═════ Data to process
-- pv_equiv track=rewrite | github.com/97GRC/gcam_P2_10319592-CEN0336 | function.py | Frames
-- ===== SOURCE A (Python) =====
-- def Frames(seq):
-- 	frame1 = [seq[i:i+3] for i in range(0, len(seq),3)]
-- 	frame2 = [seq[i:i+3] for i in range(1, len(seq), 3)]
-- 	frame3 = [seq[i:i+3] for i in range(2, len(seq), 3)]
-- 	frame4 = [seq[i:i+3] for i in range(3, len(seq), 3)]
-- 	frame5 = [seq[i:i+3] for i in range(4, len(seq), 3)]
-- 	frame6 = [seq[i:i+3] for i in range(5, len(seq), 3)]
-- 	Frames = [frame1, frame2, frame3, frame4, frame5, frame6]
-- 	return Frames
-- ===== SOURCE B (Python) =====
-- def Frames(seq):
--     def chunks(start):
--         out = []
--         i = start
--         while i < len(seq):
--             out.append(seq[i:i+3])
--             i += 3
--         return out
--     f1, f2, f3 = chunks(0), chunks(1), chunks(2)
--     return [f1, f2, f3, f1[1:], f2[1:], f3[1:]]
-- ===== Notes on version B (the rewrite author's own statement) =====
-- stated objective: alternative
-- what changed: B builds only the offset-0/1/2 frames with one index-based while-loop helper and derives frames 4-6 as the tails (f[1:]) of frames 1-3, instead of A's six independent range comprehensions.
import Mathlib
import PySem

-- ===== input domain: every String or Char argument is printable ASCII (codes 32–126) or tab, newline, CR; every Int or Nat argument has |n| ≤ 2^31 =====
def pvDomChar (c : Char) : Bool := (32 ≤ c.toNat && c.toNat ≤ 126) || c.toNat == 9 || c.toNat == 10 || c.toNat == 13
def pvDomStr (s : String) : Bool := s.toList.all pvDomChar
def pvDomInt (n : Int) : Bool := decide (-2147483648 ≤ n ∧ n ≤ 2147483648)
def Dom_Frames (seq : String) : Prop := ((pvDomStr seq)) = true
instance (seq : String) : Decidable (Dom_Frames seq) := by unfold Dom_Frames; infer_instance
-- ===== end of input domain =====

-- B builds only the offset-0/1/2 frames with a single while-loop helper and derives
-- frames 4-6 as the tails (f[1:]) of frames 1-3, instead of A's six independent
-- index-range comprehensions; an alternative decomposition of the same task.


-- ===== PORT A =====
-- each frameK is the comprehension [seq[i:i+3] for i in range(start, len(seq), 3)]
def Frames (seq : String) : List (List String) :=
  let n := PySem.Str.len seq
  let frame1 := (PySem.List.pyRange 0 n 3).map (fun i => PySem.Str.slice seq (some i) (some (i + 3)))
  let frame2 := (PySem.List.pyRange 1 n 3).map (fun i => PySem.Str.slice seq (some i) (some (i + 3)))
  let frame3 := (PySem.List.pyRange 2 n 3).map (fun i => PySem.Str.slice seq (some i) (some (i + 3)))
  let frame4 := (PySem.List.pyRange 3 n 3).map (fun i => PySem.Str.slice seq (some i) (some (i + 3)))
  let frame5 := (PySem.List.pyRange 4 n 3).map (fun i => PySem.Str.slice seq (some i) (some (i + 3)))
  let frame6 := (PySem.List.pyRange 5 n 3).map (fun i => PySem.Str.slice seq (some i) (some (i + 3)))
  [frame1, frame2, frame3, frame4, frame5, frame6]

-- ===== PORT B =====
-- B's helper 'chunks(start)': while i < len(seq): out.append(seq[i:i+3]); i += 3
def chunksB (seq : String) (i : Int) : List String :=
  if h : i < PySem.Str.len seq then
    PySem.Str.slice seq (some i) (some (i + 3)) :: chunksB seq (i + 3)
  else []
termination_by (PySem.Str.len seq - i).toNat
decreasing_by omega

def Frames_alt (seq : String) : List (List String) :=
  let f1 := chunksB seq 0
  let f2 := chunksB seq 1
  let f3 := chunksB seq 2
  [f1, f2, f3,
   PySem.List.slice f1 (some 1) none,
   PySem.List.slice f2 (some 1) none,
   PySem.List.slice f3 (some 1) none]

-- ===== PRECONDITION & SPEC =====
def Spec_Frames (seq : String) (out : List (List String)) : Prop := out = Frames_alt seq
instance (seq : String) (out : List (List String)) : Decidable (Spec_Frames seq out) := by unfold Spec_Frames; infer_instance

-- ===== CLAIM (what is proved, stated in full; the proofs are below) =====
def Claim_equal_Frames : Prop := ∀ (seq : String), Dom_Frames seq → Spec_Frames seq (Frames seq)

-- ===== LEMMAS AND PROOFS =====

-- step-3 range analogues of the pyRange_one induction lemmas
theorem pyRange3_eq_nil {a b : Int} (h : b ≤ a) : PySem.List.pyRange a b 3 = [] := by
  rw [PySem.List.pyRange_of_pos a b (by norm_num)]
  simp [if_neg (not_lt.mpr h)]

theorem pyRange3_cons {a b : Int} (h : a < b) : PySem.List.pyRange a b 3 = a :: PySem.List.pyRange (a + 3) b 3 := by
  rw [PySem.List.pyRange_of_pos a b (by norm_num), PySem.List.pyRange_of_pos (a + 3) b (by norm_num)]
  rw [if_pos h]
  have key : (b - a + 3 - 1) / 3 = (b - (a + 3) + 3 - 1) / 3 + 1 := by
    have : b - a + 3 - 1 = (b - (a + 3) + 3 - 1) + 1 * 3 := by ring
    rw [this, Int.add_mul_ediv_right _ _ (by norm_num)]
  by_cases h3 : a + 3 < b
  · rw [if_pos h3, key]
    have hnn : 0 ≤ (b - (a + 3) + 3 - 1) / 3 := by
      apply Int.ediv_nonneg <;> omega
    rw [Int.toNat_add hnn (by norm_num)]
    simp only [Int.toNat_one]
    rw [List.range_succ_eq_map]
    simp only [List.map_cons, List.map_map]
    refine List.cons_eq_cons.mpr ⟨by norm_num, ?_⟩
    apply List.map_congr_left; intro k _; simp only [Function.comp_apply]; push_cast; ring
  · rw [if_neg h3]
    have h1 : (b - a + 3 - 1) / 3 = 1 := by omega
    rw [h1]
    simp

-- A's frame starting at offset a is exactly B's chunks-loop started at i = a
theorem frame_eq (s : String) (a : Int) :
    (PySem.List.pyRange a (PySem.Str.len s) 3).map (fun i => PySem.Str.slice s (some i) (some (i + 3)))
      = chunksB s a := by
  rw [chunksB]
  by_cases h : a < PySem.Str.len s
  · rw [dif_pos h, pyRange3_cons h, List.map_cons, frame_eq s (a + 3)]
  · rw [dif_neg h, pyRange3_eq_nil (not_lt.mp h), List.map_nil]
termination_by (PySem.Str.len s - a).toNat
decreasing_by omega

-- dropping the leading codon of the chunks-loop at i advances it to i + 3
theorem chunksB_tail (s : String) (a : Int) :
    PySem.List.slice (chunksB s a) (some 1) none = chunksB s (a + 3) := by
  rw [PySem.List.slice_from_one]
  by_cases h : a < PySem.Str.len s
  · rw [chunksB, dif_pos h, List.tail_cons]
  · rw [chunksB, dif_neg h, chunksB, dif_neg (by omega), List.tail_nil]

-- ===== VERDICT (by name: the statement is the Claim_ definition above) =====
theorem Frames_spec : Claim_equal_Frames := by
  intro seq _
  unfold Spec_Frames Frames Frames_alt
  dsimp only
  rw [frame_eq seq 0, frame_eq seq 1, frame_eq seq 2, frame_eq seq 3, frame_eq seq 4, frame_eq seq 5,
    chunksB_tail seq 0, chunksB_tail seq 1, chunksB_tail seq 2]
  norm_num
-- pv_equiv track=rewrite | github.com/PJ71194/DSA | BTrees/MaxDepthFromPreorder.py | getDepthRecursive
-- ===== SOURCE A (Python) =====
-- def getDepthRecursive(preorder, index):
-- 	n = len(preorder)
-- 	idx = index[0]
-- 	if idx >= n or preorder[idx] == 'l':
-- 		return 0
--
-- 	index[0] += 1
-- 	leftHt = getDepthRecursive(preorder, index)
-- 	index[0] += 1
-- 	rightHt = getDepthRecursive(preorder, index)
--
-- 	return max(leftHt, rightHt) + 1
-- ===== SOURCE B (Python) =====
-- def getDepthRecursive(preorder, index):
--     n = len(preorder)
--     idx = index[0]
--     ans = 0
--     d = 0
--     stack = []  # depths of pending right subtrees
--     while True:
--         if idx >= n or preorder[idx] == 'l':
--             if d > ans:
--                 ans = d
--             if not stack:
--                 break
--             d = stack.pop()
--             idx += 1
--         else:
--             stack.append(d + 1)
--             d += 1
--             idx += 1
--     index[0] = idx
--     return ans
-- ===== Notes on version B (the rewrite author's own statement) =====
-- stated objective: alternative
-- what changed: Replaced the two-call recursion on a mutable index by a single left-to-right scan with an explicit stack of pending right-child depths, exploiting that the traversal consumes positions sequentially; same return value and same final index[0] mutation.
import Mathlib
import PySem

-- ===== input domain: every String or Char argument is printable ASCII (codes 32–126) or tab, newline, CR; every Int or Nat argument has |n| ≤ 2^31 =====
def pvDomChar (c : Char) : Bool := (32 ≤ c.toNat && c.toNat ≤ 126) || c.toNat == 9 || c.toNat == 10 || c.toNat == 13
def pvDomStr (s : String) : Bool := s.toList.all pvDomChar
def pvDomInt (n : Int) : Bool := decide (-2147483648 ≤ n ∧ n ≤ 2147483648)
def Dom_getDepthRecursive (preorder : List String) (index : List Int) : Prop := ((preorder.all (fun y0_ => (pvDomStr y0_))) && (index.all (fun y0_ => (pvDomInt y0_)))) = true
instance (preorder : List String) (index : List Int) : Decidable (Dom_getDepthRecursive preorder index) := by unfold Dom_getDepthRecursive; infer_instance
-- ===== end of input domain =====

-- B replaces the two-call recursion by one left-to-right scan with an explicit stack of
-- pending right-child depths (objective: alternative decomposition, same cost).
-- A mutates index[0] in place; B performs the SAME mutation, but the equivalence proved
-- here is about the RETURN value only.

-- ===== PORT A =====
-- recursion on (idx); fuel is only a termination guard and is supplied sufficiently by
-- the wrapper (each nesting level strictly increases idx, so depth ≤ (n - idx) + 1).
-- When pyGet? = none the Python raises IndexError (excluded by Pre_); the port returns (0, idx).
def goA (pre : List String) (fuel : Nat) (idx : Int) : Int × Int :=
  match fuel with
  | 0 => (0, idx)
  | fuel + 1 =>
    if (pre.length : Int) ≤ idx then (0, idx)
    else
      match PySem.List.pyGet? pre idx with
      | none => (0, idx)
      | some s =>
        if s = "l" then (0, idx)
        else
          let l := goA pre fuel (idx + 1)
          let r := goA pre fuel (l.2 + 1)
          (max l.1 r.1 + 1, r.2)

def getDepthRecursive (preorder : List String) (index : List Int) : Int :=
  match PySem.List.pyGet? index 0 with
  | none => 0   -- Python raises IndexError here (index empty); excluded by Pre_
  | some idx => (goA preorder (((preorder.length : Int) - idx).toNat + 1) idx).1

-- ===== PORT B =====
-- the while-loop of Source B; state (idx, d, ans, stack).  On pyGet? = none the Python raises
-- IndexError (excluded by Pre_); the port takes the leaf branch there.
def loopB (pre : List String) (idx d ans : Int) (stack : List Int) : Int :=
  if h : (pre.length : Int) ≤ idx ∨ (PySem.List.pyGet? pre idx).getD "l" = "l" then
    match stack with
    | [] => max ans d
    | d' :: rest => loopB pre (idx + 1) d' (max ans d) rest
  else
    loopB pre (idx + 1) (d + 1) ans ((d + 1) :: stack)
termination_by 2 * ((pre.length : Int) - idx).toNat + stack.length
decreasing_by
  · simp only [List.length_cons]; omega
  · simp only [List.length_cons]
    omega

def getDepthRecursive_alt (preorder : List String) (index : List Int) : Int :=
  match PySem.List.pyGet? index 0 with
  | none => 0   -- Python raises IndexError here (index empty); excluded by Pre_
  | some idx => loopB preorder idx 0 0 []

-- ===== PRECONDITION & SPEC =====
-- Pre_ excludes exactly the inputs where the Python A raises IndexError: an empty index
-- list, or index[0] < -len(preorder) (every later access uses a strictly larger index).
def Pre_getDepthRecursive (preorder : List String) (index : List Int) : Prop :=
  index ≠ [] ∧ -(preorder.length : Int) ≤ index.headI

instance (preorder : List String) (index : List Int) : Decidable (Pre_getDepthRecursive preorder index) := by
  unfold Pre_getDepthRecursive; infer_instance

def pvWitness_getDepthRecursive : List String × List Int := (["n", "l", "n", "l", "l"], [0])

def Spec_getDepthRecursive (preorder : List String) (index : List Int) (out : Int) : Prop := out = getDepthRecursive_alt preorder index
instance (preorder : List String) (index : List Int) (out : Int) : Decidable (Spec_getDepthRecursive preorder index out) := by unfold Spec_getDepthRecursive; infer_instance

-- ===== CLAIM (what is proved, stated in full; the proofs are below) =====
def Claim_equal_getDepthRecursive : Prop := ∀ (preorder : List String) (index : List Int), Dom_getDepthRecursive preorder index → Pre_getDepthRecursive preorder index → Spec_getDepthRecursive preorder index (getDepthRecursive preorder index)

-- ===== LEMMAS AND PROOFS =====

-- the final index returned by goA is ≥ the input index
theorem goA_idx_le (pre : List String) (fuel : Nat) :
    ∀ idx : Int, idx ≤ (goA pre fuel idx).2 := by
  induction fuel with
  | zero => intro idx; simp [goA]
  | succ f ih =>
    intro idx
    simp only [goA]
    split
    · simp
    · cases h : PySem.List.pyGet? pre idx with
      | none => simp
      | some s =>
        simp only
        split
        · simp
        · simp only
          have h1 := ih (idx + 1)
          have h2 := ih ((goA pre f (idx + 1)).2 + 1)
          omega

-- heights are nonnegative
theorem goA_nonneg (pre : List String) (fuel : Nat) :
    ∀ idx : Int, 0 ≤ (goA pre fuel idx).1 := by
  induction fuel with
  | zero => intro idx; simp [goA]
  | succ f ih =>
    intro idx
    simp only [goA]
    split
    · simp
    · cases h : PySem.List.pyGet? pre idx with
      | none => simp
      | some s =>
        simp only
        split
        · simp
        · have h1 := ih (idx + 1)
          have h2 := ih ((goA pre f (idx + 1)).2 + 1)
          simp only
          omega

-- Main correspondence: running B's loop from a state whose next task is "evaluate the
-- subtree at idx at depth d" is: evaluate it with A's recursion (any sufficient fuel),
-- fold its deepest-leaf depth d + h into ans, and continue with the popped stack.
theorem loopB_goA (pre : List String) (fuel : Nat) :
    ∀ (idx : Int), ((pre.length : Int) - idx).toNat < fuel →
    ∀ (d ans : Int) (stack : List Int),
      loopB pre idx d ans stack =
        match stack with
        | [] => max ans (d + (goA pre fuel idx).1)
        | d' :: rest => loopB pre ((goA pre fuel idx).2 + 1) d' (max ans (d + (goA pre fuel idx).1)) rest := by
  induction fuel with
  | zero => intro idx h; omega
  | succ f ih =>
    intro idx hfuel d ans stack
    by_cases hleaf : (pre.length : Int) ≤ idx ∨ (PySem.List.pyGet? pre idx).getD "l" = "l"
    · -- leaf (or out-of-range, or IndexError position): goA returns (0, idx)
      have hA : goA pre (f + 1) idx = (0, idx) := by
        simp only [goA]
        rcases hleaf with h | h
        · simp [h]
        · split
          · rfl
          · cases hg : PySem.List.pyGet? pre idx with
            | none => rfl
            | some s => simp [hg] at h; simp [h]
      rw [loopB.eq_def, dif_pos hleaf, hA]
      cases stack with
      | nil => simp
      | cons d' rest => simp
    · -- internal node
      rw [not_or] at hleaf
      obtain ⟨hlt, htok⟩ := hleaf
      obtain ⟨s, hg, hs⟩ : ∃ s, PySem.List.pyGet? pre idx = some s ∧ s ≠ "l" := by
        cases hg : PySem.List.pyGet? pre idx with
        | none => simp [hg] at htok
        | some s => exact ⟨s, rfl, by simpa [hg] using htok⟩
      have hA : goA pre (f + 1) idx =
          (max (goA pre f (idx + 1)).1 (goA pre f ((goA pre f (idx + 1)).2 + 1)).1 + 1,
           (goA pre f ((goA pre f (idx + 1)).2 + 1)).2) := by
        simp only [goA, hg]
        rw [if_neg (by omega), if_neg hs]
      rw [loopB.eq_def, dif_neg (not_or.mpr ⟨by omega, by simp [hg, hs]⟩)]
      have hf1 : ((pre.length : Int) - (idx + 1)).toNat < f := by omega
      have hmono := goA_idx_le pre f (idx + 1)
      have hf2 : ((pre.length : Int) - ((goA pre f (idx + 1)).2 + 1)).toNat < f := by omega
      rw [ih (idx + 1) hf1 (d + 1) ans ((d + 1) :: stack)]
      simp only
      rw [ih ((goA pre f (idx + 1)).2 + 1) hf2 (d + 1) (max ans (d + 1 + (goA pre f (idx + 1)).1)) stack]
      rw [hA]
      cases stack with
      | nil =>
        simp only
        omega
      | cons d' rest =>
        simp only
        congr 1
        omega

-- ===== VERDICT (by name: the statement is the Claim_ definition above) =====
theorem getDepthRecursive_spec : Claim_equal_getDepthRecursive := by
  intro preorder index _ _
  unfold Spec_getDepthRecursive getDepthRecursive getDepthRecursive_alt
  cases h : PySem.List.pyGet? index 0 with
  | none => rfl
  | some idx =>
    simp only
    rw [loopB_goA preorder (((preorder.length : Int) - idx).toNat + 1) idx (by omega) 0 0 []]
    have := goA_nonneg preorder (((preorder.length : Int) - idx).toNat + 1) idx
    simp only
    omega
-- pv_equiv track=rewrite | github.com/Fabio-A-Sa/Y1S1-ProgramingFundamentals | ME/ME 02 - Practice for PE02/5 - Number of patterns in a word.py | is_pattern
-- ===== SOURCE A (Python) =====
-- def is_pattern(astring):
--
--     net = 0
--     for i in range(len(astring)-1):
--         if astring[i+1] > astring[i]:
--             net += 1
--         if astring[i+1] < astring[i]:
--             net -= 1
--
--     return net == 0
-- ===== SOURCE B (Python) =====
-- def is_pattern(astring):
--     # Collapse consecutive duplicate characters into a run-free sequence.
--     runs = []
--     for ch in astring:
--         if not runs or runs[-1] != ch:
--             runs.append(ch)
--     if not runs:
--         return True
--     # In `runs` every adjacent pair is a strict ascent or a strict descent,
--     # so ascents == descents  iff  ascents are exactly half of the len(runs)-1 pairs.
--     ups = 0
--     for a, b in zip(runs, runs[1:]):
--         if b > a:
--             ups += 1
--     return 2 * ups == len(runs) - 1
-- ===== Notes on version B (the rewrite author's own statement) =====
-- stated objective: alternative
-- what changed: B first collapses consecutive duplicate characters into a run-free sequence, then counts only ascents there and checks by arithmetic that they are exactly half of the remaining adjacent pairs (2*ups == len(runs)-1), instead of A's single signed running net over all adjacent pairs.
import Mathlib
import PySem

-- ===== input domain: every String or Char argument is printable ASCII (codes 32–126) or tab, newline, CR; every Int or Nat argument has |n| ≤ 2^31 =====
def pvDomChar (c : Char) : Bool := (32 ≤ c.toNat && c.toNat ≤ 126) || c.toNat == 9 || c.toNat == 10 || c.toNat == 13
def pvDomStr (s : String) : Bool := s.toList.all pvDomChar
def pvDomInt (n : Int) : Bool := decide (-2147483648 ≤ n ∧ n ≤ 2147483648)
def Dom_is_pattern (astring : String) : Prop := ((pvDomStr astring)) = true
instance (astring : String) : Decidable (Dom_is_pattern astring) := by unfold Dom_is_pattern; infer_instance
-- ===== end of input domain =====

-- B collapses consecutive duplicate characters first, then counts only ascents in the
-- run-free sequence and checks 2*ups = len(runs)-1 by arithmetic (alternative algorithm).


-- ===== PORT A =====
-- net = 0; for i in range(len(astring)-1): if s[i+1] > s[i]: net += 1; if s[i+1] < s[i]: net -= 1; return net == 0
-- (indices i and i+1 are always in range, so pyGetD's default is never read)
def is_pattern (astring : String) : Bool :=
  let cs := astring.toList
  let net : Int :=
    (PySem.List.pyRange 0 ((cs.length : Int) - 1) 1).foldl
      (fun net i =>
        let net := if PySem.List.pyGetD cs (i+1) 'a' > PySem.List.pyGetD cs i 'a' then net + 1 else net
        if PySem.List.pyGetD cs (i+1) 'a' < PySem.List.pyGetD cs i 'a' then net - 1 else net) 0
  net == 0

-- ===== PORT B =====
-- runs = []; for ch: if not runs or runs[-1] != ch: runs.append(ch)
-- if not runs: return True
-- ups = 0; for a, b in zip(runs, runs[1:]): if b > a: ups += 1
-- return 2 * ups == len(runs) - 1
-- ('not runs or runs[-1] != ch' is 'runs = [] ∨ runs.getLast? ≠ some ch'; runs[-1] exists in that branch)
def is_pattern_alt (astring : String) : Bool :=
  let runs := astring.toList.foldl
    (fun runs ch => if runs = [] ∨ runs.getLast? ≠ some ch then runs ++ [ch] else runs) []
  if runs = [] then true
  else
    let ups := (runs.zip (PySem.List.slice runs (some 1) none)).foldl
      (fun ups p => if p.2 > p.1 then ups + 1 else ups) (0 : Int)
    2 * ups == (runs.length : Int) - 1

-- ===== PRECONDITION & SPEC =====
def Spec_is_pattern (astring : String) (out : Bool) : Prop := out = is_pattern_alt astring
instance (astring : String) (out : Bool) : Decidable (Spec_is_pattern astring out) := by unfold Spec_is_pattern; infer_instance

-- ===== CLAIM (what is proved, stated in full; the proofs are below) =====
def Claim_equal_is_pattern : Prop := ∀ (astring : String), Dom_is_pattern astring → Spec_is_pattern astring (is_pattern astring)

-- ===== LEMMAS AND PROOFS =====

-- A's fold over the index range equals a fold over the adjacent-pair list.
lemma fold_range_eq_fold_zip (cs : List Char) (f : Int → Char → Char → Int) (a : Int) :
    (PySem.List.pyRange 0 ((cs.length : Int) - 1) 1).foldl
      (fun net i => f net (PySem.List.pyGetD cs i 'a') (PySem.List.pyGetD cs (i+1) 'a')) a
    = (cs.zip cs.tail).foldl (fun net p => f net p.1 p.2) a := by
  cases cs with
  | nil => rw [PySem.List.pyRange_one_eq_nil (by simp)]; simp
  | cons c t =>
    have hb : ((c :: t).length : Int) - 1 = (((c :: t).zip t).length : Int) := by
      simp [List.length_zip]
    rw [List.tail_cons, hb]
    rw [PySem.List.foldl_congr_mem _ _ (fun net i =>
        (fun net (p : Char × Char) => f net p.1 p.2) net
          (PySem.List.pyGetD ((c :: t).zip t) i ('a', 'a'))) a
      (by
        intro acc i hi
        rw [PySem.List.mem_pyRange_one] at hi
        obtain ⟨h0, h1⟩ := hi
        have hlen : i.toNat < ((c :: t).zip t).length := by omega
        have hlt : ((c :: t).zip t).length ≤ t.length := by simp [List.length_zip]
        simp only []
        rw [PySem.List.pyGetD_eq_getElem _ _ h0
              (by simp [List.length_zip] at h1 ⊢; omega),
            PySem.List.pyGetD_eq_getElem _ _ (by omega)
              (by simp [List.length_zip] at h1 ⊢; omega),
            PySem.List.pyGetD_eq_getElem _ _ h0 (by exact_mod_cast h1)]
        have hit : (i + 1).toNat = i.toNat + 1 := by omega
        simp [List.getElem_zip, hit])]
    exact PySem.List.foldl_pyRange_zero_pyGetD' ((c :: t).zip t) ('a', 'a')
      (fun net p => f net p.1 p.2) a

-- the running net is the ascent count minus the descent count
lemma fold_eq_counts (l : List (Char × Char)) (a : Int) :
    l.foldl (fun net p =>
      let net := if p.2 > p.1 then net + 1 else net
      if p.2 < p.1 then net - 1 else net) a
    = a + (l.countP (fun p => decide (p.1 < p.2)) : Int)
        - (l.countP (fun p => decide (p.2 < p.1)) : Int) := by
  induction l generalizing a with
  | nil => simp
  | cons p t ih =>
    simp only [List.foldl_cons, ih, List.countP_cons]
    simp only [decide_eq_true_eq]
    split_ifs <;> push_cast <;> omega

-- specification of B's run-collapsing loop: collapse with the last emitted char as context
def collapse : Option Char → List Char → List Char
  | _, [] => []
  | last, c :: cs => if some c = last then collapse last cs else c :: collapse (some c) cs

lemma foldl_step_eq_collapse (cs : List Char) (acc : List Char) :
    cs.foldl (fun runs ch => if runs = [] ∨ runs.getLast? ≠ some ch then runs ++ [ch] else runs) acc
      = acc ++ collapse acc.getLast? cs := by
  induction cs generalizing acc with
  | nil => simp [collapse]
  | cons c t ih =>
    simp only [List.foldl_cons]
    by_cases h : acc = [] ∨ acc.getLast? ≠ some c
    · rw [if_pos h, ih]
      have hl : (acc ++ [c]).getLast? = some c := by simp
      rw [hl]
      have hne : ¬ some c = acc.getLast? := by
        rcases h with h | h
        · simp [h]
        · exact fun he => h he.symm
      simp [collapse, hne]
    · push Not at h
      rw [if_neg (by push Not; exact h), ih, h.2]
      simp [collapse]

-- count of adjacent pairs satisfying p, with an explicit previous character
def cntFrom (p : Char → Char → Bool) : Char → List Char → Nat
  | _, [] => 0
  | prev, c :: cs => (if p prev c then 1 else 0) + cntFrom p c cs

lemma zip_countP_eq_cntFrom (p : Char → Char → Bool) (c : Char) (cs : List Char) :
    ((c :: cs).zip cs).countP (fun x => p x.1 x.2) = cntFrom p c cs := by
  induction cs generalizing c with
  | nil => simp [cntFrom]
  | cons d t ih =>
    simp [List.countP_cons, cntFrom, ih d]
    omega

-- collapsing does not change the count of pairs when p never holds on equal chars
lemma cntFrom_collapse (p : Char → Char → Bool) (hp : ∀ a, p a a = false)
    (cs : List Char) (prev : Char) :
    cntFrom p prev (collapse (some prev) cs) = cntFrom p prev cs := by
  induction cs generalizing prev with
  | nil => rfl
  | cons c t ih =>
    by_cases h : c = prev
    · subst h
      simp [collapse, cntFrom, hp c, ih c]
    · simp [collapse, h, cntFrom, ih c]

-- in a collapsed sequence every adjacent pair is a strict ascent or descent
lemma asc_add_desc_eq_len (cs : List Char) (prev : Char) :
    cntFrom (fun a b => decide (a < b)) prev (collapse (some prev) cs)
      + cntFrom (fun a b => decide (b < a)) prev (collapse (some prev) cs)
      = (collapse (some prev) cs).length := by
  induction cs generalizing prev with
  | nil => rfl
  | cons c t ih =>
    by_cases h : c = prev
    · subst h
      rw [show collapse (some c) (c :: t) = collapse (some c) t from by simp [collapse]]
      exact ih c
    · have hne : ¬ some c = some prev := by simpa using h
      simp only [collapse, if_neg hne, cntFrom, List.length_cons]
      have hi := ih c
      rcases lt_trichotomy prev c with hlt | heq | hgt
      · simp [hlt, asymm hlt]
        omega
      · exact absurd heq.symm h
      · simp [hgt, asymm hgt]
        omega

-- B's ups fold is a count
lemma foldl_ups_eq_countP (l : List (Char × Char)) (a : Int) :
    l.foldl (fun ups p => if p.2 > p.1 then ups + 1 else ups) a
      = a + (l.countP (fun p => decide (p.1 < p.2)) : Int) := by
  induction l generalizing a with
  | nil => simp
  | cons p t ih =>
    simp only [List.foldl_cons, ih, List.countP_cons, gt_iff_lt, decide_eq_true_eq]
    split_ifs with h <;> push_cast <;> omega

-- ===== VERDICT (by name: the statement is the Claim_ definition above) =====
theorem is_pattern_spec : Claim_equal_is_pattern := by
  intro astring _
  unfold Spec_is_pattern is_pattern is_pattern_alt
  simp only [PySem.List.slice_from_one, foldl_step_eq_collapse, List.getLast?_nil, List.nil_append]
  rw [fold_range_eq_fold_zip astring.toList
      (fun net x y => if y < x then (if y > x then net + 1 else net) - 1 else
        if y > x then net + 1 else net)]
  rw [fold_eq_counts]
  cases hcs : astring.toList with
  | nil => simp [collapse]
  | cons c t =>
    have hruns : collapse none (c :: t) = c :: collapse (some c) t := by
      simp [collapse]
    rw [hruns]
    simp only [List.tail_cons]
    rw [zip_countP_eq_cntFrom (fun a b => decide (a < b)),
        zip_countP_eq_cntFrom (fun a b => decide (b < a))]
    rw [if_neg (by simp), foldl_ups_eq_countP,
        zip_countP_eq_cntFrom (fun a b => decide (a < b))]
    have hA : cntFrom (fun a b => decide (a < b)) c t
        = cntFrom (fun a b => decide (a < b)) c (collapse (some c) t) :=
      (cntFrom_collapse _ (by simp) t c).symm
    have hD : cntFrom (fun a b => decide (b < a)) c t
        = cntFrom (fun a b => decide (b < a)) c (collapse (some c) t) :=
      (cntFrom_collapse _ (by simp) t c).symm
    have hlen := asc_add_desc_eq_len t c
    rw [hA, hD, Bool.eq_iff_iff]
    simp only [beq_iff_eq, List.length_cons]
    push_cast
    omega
══════════
Starting with the line with "-- index-range comprehensions;" above and going on through the line with "let f1 := chunksB seq 0", transcribe every line exactly, both ends included, and add nothing.

-- index-range comprehensions; an alternative decomposition of the same task.


-- ===== PORT A =====
-- each frameK is the comprehension [seq[i:i+3] for i in range(start, len(seq), 3)]
def Frames (seq : String) : List (List String) :=
  let n := PySem.Str.len seq
  let frame1 := (PySem.List.pyRange 0 n 3).map (fun i => PySem.Str.slice seq (some i) (some (i + 3)))
  let frame2 := (PySem.List.pyRange 1 n 3).map (fun i => PySem.Str.slice seq (some i) (some (i + 3)))
  let frame3 := (PySem.List.pyRange 2 n 3).map (fun i => PySem.Str.slice seq (some i) (some (i + 3)))
  let frame4 := (PySem.List.pyRange 3 n 3).map (fun i => PySem.Str.slice seq (some i) (some (i + 3)))
  let frame5 := (PySem.List.pyRange 4 n 3).map (fun i => PySem.Str.slice seq (some i) (some (i + 3)))
  let frame6 := (PySem.List.pyRange 5 n 3).map (fun i => PySem.Str.slice seq (some i) (some (i + 3)))
  [frame1, frame2, frame3, frame4, frame5, frame6]

-- ===== PORT B =====
-- B's helper 'chunks(start)': while i < len(seq): out.append(seq[i:i+3]); i += 3
def chunksB (seq : String) (i : Int) : List String :=
  if h : i < PySem.Str.len seq then
    PySem.Str.slice seq (some i) (some (i + 3)) :: chunksB seq (i + 3)
  else []
termination_by (PySem.Str.len seq - i).toNat
decreasing_by omega

def Frames_alt (seq : String) : List (List String) :=
  let f1 := chunksB seq 0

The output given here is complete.